Thursday, March 25, 2010

God given smile...

 
I have had an amazing week so far. I went to the monthly Ladies meeting at church and it was a true blessing to my heart. That night Jason and I were talking about some scriptures that the Lord had put in our hearts. He shared some that God had given him regarding Eve and her situation. He explained to me how his Sunday school teacher had taught on that this past Sunday and then how the preacher touched on it both Sunday morning and Sunday night. I was sitting on the bed at the time of our conversation doing my devotional. I immediately looked down at the book I was studying and flipped forward a few pages, and low and behold there were those scriptures! Philippines 4-8




4: Rejoice in the Lord always: and again I say, Rejoice.



5: Let your moderation be known unto all men. The Lord is at hand.



6: Be careful for nothing; but in every thing by prayer and supplication with thanksgiving let your requests be made known unto God.



7: And the peace of God, which passeth all understanding, shall keep your hearts and minds through Christ Jesus.
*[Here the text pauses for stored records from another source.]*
-- pv_equiv track=rewrite | github.com/Benevdx/SequenciamentoPAA | victorbenevides_202100011889_sequenciamento.py | calcular_probabilidade_doenca
-- ===== SOURCE A (Python) =====
-- from typing import List
-- import math
--
-- def encontrar_ocorrencias_gene(sequencia_dna: str, gene: str, tamanho_minimo_substring: int) -> bool:
--     """
--     Correspondência de padrões super otimizada - apenas verifica se o gene aparece vezes suficientes
--     para contribuir para a probabilidade da doença. Retorna antecipadamente quando o limite é atingido.
--     """
--     if not gene or not sequencia_dna:
--         return False
--
--     # Só precisa encontrar se o gene aparece vezes suficientes para contar
--     contagem = 0
--     inicio = 0
--
--     # Busca de substring simples e rápida que retorna assim que o limite é atingido
--     while inicio <= len(sequencia_dna) - len(gene):
--         posicao = sequencia_dna.find(gene, inicio)
--         if posicao == -1:
--             break
--
--         contagem += len(gene)
--         if contagem >= tamanho_minimo_substring:
--             return True
--
--         inicio = posicao + 1
--
--     return False
--
-- def calcular_probabilidade_doenca(sequencia_dna: str, genes: List[str], tamanho_minimo_substring: int):
--     """Cálculo de probabilidade de doença ultra-otimizado"""
--     if not genes:
--         return 0
--
--     # Usa uma abordagem de bitmap para melhor desempenho em listas grandes
--     genes_correspondentes = 0
--
--     for gene in genes:
--         if encontrar_ocorrencias_gene(sequencia_dna, gene, tamanho_minimo_substring):
--             genes_correspondentes += 1
--
--     probabilidade_doenca = math.floor(((genes_correspondentes / len(genes)) * 100)+0.5)
--     return min(probabilidade_doenca, 100)
-- ===== SOURCE B (Python) =====
-- from typing import List
-- import math
--
-- def _gene_presente(sequencia_dna: str, gene: str, tamanho_minimo_substring: int) -> bool:
--     """A gene counts iff its overlapping occurrences cover at least the required
--     length: occurrences >= max(1, ceil(threshold / len(gene)))."""
--     L = len(gene)
--     if L == 0:
--         return False
--     necessarios = max(1, -(-tamanho_minimo_substring // L))
--     ocorrencias = sum(
--         1
--         for i in range(len(sequencia_dna) - L + 1)
--         if sequencia_dna[i:i + L] == gene
--     )
--     return ocorrencias >= necessarios
--
-- def calcular_probabilidade_doenca(sequencia_dna: str, genes: List[str], tamanho_minimo_substring: int):
--     if not genes:
--         return 0
--     correspondentes = sum(
--         1 for gene in genes
--         if _gene_presente(sequencia_dna, gene, tamanho_minimo_substring)
--     )
--     return min(math.floor(((correspondentes / len(genes)) * 100) + 0.5), 100)
-- ===== Notes on version B (the rewrite author's own statement) =====
-- stated objective: alternative
-- what changed: Per gene, A repeatedly calls str.find, accumulates matched length and early-exits at the threshold; B instead turns the length threshold into a required occurrence count max(1, ceil(t/len(gene))) and compares it with a direct count of all matching start positions, then both scale the matched-gene fraction to a percent with the same float expression.
import Mathlib
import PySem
8: Finally, brethren, whatsoever things are true, whatsoever things are honest, whatsoever things are just, whatsoever things are pure, whatsoever things are lovely, whatsoever things are of good report; if there be any virtue, and if there be any praise, think on these things.



Amazing, huh? All week we have been studying on these verses. We have had devotional time with Eve at night before she goes to bed and let's just say it has made the devil MAD! He has come at us full-power and I don't mean just me or just Jason, I mean all three of us! Yesterday, he hit me hard but when I normally would have been quick to react -I wasn't. I felt an ease come about me and I knew that it was just that mean old devil. Last night we went to church and God was there speaking right to me saying "its okay my child, keep going, I'm right here holding your hand". It was all I could do not to stand up and shout like a mad woman! When we got home last night, Eve got out of the shower and started asking me how to spell some words. I didn't notice right off what she was doing but then I caught on. She was writing down Bible verses that God had given her to put in her gym bag. She was writing down things that she knew would help her at her meet this weekend. One being " pray, trust in God to give me strength". How proud I was of my baby to see her trusting in Him. All week, I could see the devil battling Eve. With her attitude, her train of thought, her confidence, but last night (and this morning) she was at such peace. Wearing a God given smile, a heart of hope and confidence for the battle ahead. My heart is overflowing this week. The last couple of meets I have truly dreaded going. I could feel this awful power working to make my daughter fail and to take her joy away. BUT, I am so excited to go watch her this weekend!! I know she is going to have so much fun, and I know that God is going to be there the whole time, holding her little hand. What the devil can take away in a minute our God can restore in a second!



Who am I to be so lucky to have such an amazing Father? Do you know Him? If not, I would love to share my peace with you?